Our high-level expectation is to get similar results as Langley’s original experiment in 2018 — slightly increased latency for the 50th percentile and higher latency for the 95th. Unfortunately, data collected purely from real users’ connections may not suffice for diagnosing the root causes of why some clients experience excessive slowdown. To this end, we will perform follow-up experiments based on per-client information we collect server-side.

Our primary hypothesis is that excessive slowdowns, like those Langley observed, are largely due to in-network events, such as middleboxes or bloated/lossy links. As a first-pass analysis, we will investigate whether the slowed-down clients share common network features, like common ASes, common transit networks, common link types, and so on. To determine this, we will run a traceroute from vantage points close to our servers back toward the clients (not overloading any particular links or hosts) and study whether some client locations are subject to slowdowns for all destinations or just for some.

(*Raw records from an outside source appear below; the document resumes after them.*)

-- pv_equiv track=rewrite | github.com/erikw/advent-of-code-solutions | 2023/11/part2.py | expand_rows
-- ===== SOURCE A (Python) =====
-- from collections import defaultdict
--
-- SPACE_EXPANSION = 1000000 - 1
--
-- def expand_rows(univ_rows, galaxies):
--     galaxies_by_row = defaultdict(list)
--     for row, col in galaxies:
--         galaxies_by_row[row].append(col)
--
--     galaxies_expanded = []
--     row = 0
--     rows_expanded = 0
--     while row < univ_rows:
--         if row in galaxies_by_row:
--             for col in galaxies_by_row[row]:
--                 galaxies_expanded.append((row + rows_expanded * SPACE_EXPANSION, col))
--         else:
--             rows_expanded += 1
--         row += 1
--
--     return galaxies_expanded
-- ===== SOURCE B (Python) =====
-- SPACE_EXPANSION = 1000000 - 1
--
-- def expand_rows(univ_rows, galaxies):
--     rows = sorted({r for r, _ in galaxies if 0 <= r < univ_rows})
--     return [(r + (r - i) * SPACE_EXPANSION, c)
--             for i, r in enumerate(rows)
--             for rr, c in galaxies if rr == r]
-- ===== Notes on version B (the rewrite author's own statement) =====
-- stated objective: simpler
-- what changed: B drops A's per-row-index while-loop and the defaultdict grouping entirely: it takes the sorted set of occupied in-range rows and emits, for the i-th such row r, every galaxy in that row with offset (r - i) * SPACE_EXPANSION, as one nested comprehension.
import Mathlib
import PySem

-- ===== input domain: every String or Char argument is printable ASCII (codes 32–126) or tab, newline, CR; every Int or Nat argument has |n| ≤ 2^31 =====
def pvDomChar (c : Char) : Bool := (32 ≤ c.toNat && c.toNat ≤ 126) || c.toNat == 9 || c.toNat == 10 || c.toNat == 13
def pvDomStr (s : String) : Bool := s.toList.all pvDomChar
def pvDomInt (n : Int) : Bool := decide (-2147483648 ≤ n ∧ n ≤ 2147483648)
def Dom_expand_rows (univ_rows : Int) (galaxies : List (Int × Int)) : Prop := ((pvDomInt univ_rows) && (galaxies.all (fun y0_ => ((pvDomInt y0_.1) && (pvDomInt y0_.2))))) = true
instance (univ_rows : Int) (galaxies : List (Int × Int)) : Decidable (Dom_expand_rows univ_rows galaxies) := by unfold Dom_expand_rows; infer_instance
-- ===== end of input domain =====

-- B drops A's per-row-index while-loop and defaultdict grouping for one nested comprehension over
-- the sorted set of occupied in-range rows, offsetting the i-th row r by (r - i) * SPACE_EXPANSION;
-- objective: simpler.

-- module constant SPACE_EXPANSION = 1000000 - 1 (used by both sources)
def SPACE_EXPANSION : Int := 1000000 - 1

-- ===== PORT A =====
def expand_rows (univ_rows : Int) (galaxies : List (Int × Int)) : List (Int × Int) :=
  -- galaxies_by_row = defaultdict(list); for row, col in galaxies: galaxies_by_row[row].append(col)
  let galaxies_by_row : PySem.Dict Int (List Int) :=
    galaxies.foldl (fun d p => d.modify p.1 [] fun x => x ++ [p.2]) PySem.Dict.empty
  -- while row < univ_rows, row += 1  ⇒  fold over range(0, univ_rows); state (galaxies_expanded, rows_expanded)
  let st := (PySem.List.pyRange 0 univ_rows).foldl
    (fun (st : List (Int × Int) × Int) row =>
      if galaxies_by_row.contains row then
        ((galaxies_by_row.getD row []).foldl
          (fun acc col => acc ++ [(row + st.2 * SPACE_EXPANSION, col)]) st.1, st.2)
      else (st.1, st.2 + 1)) ([], 0)
  st.1

-- ===== PORT B =====
def expand_rows_alt (univ_rows : Int) (galaxies : List (Int × Int)) : List (Int × Int) :=
  -- rows = sorted({r for r, _ in galaxies if 0 <= r < univ_rows})
  let rows := PySem.List.sorted
    (PySem.Set.ofList ((galaxies.filter (fun p => decide (0 ≤ p.1 ∧ p.1 < univ_rows))).map Prod.fst))
    (fun x => x)
  -- [(r + (r - i) * SPACE_EXPANSION, c) for i, r in enumerate(rows) for rr, c in galaxies if rr == r]
  (PySem.List.enumerate rows).flatMap (fun ir =>
    (galaxies.filter (fun p => p.1 == ir.2)).map
      (fun p => (ir.2 + (ir.2 - ir.1) * SPACE_EXPANSION, p.2)))

-- ===== PRECONDITION & SPEC =====
def Spec_expand_rows (univ_rows : Int) (galaxies : List (Int × Int)) (out : List (Int × Int)) : Prop := out = expand_rows_alt univ_rows galaxies
instance (univ_rows : Int) (galaxies : List (Int × Int)) (out : List (Int × Int)) : Decidable (Spec_expand_rows univ_rows galaxies out) := by unfold Spec_expand_rows; infer_instance

-- ===== CLAIM (what is proved, stated in full; the proofs are below) =====
def Claim_equal_expand_rows : Prop := ∀ (univ_rows : Int) (galaxies : List (Int × Int)), Dom_expand_rows univ_rows galaxies → Spec_expand_rows univ_rows galaxies (expand_rows univ_rows galaxies)

-- ===== LEMMAS AND PROOFS =====

-- A's grouping loop, named for the lemmas below
def grpA (gs : List (Int × Int)) : PySem.Dict Int (List Int) :=
  gs.foldl (fun d p => d.modify p.1 [] fun x => x ++ [p.2]) PySem.Dict.empty

-- A's while-loop body as a named fold
def loopA (d : PySem.Dict Int (List Int)) (rows : List Int) (st : List (Int × Int) × Int) :
    List (Int × Int) × Int :=
  rows.foldl
    (fun (st : List (Int × Int) × Int) row =>
      if d.contains row then
        ((d.getD row []).foldl
          (fun acc col => acc ++ [(row + st.2 * SPACE_EXPANSION, col)]) st.1, st.2)
      else (st.1, st.2 + 1)) st

-- B's emission for one enumerated row
def emitB (g : List (Int × Int)) (ir : Int × Int) : List (Int × Int) :=
  (g.filter (fun p => p.1 == ir.2)).map (fun p => (ir.2 + (ir.2 - ir.1) * SPACE_EXPANSION, p.2))

-- appending-singleton fold is append-of-map
theorem foldl_app_map (l : List (Int × Int)) (acc : List (Int × Int)) (f : Int × Int → Int × Int) :
    l.foldl (fun a p => a ++ [f p]) acc = acc ++ l.map f := by
  induction l generalizing acc with
  | nil => simp
  | cons x t ih => simp [ih]

-- the distinct occupied rows of [0, n), in increasing order
def occRows (n : Int) (gs : List (Int × Int)) : List Int :=
  (PySem.List.pyRange 0 n).filter (fun r => decide (r ∈ gs.map Prod.fst))

theorem grp_getD (gs : List (Int × Int)) (r : Int) :
    (grpA gs).getD r [] = (gs.filter (fun p => p.1 == r)).map (fun p => p.2) := by
  simpa [grpA] using PySem.Dict.getD_foldl_modify_append gs PySem.Dict.empty r

theorem grp_keys (gs : List (Int × Int)) :
    (grpA gs).keys = PySem.Set.ofList (gs.map Prod.fst) := by
  simpa [grpA, PySem.Set.update_nil_left] using
    PySem.Dict.keys_foldl_modify_key gs (fun p => p.1) [] (fun _ p => fun x => x ++ [p.2])
      PySem.Dict.empty

theorem grp_contains (gs : List (Int × Int)) (r : Int) :
    (grpA gs).contains r = decide (r ∈ gs.map Prod.fst) := by
  have h := PySem.Dict.contains_iff_mem_keys (grpA gs) r
  rw [grp_keys, PySem.Set.mem_ofList] at h
  by_cases hm : r ∈ gs.map Prod.fst
  · simp [hm, h.mpr hm]
  · simp only [hm, decide_false]
    rw [Bool.eq_false_iff]
    exact fun hc => hm (h.mp hc)

-- B's sorted set of in-range rows IS occRows
theorem sorted_rows_eq (g : List (Int × Int)) (n : Int) :
    PySem.List.sorted
      (PySem.Set.ofList ((g.filter (fun p => decide (0 ≤ p.1 ∧ p.1 < n))).map Prod.fst))
      (fun x => x) = occRows n g := by
  unfold occRows
  apply PySem.List.sorted_eq_of_perm_of_pairwise_lt
  · rw [List.perm_ext_iff_of_nodup
      ((PySem.List.nodup_pyRange_one 0 n).filter _)
      (PySem.Set.nodup_ofList _)]
    intro r
    rw [PySem.Set.mem_ofList]
    simp only [List.mem_filter, PySem.List.mem_pyRange_one, List.mem_map,
      List.mem_filter, decide_eq_true_eq]
    constructor
    · rintro ⟨⟨hr0, hrn⟩, ⟨p, hp, hpr⟩⟩
      exact ⟨p, ⟨hp, by omega⟩, hpr⟩
    · rintro ⟨p, ⟨hp, hb⟩, hpr⟩
      exact ⟨by omega, ⟨p, hp, hpr⟩⟩
  · exact (PySem.List.pairwise_lt_pyRange_one 0 n).filter _

-- bridge invariant: after scanning rows 0..m-1, A's state is B's flatMap over occRows m g
-- together with rows_expanded = m - (number of occupied rows so far)
theorem loop_bridge (g : List (Int × Int)) (m : Nat) :
    loopA (grpA g) (PySem.List.pyRange 0 (m : Int)) ([], 0)
      = ((PySem.List.enumerate (occRows (m : Int) g)).flatMap (emitB g),
         (m : Int) - (occRows (m : Int) g).length) := by
  induction m with
  | zero =>
    have h0 : PySem.List.pyRange 0 ((0 : Nat) : Int) = [] := by
      rw [PySem.List.pyRange_one]; simp
    rw [h0]
    simp [occRows, loopA]
  | succ m ih =>
    have hcast : (((m + 1 : Nat)) : Int) = (m : Int) + 1 := by push_cast; ring
    rw [hcast]
    rw [PySem.List.pyRange_one_succ_right (by positivity : (0 : Int) ≤ (m : Int))]
    have hocc : occRows ((m : Int) + 1) g
        = occRows (m : Int) g
          ++ (if ((m : Int) ∈ g.map Prod.fst) then [(m : Int)] else []) := by
      rw [occRows, occRows,
        PySem.List.pyRange_one_succ_right (by positivity : (0 : Int) ≤ (m : Int)),
        List.filter_append]
      by_cases h : (m : Int) ∈ g.map Prod.fst
      · simp [h]
      · simp [h]
    rw [hocc]
    by_cases h : (m : Int) ∈ g.map Prod.fst
    · rw [if_pos h]
      unfold loopA at ih ⊢
      rw [List.foldl_append, ih]
      simp only [List.foldl_cons, List.foldl_nil]
      rw [grp_contains, if_pos (by simp [h])]
      rw [PySem.List.enumerate_append, List.flatMap_append]
      refine Prod.ext ?_ ?_
      · simp only [PySem.List.enumerate_cons, PySem.List.enumerate_nil,
          List.flatMap_cons, List.flatMap_nil, List.append_nil, grp_getD, List.foldl_map]
        rw [foldl_app_map]
        simp [emitB]
      · simp only [List.length_append, List.length_cons, List.length_nil]
        push_cast
        ring
    · rw [if_neg h]
      unfold loopA at ih ⊢
      rw [List.foldl_append, ih, List.append_nil]
      simp only [List.foldl_cons, List.foldl_nil]
      rw [grp_contains, if_neg (by simp [h])]
      refine Prod.ext rfl ?_
      simp only
      ring

theorem ports_eq (n : Int) (g : List (Int × Int)) :
    expand_rows n g = expand_rows_alt n g := by
  have hB : expand_rows_alt n g
      = (PySem.List.enumerate (occRows n g)).flatMap (emitB g) := by
    unfold expand_rows_alt
    rw [sorted_rows_eq]
    rfl
  have hA : expand_rows n g = (loopA (grpA g) (PySem.List.pyRange 0 n) ([], 0)).1 := rfl
  rw [hA, hB]
  by_cases hn : 0 ≤ n
  · have hcast : ((n.toNat : Nat) : Int) = n := Int.toNat_of_nonneg hn
    have hb := loop_bridge g n.toNat
    rw [hcast] at hb
    rw [hb]
  · have h1 : PySem.List.pyRange 0 n = [] := by
      rw [PySem.List.pyRange_one]
      simp
      omega
    have h2 : occRows n g = [] := by rw [occRows, h1]; rfl
    rw [h1, h2]
    rfl

-- ===== VERDICT (by name: the statement is the Claim_ definition above) =====
theorem expand_rows_spec : Claim_equal_expand_rows := by
  intro n g _
  show expand_rows n g = expand_rows_alt n g
  exact ports_eq n g
theorem foldPass_fix (es : List (Int × Int)) (S : PySem.Set Int)
    (h : es.foldl passStep S = S) :
    ∀ ab ∈ es, (ab.1 ∈ S ∨ ab.2 ∈ S) → ab.1 ∈ S ∧ ab.2 ∈ S := by
  induction es generalizing S with
  | nil => intro ab hab; cases hab
  | cons e es ih =>
    rw [List.foldl_cons] at h
    obtain ⟨t0, h0⟩ := passStep_append S e
    have h2 := h
    rw [h0] at h2
    obtain ⟨t1, h1⟩ := foldPass_append es (S ++ t0)
    rw [h1, List.append_assoc] at h2
    have hlen := congrArg List.length h2
    simp only [List.length_append] at hlen
    have ht0 : t0 = [] := by
      have : t0.length = 0 := by omega
      exact List.eq_nil_of_length_eq_zero this
    have hid : passStep S e = S := by rw [h0, ht0, List.append_nil]
    rw [hid] at h
    intro ab hab hor
    rcases List.mem_cons.mp hab with rfl | hab'
    · -- the identity step on a touching edge forces both endpoints inside
      have hc : (S.contains ab.1 || S.contains ab.2) = true := by
        rcases hor with h' | h' <;>
          simp [PySem.Set.contains_eq_listContains, h']
      have : (S.add ab.1).add ab.2 = S := by
        unfold passStep at hid
        rwa [if_pos hc] at hid
      constructor
      · have : ab.1 ∈ (S.add ab.1).add ab.2 := by
          simp [PySem.Set.mem_add]
        rwa [‹(S.add ab.1).add ab.2 = S›] at this
      · have : ab.2 ∈ (S.add ab.1).add ab.2 := by
          simp [PySem.Set.mem_add]
        rwa [‹(S.add ab.1).add ab.2 = S›] at this
    · exact ih S h ab hab' hor

def intCount (E : List (Int × Int)) (S : PySem.Set Int) : Nat :=
  E.countP (fun ab => decide (ab.1 ∈ S) && decide (ab.2 ∈ S))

Dive into post-quantum cryptography

Be warned: the details of PQ cryptography may be quite complicated. In some cases it builds on classical cryptography, and in other cases it is completely different math. It would be rather hard to describe details in a single blog post. Instead, we are giving you an intuition of post-quantum cryptography, rather than provide deep academic-level descriptions. We’re skipping a lot of details for the sake of brevity. Nevertheless, settle in for a bit of an epic journey because we have a lot to cover.

Key encapsulation mechanism

NIST requires that all key-agreement algorithms have a form of key-encapsulation mechanism (KEM). The KEM is a simplified form of public key encryption (PKE). As PKE, it also allows agreement on a secret, but in a slightly different way. The idea is that the session key is an output of the encryption algorithm, conversely to public key encryption schemes where session key is an input to the algorithm. In a KEM, Alice generates a random key and uses the pre-generated public key from Bob to encrypt (encapsulate) it. This results in a ciphertext sent to Bob. Bob uses his private key to decrypt (decapsulate) the ciphertext and retrieve the random key. The idea was initially introduced by Cramer and Shoup. Experience shows that such constructs are easier to design, analyze, and implement as the scheme is limited to communicating a fixed-size session key. Leonardo Da Vinci said, “Simplicity is the ultimate sophistication,” which is very true in cryptography.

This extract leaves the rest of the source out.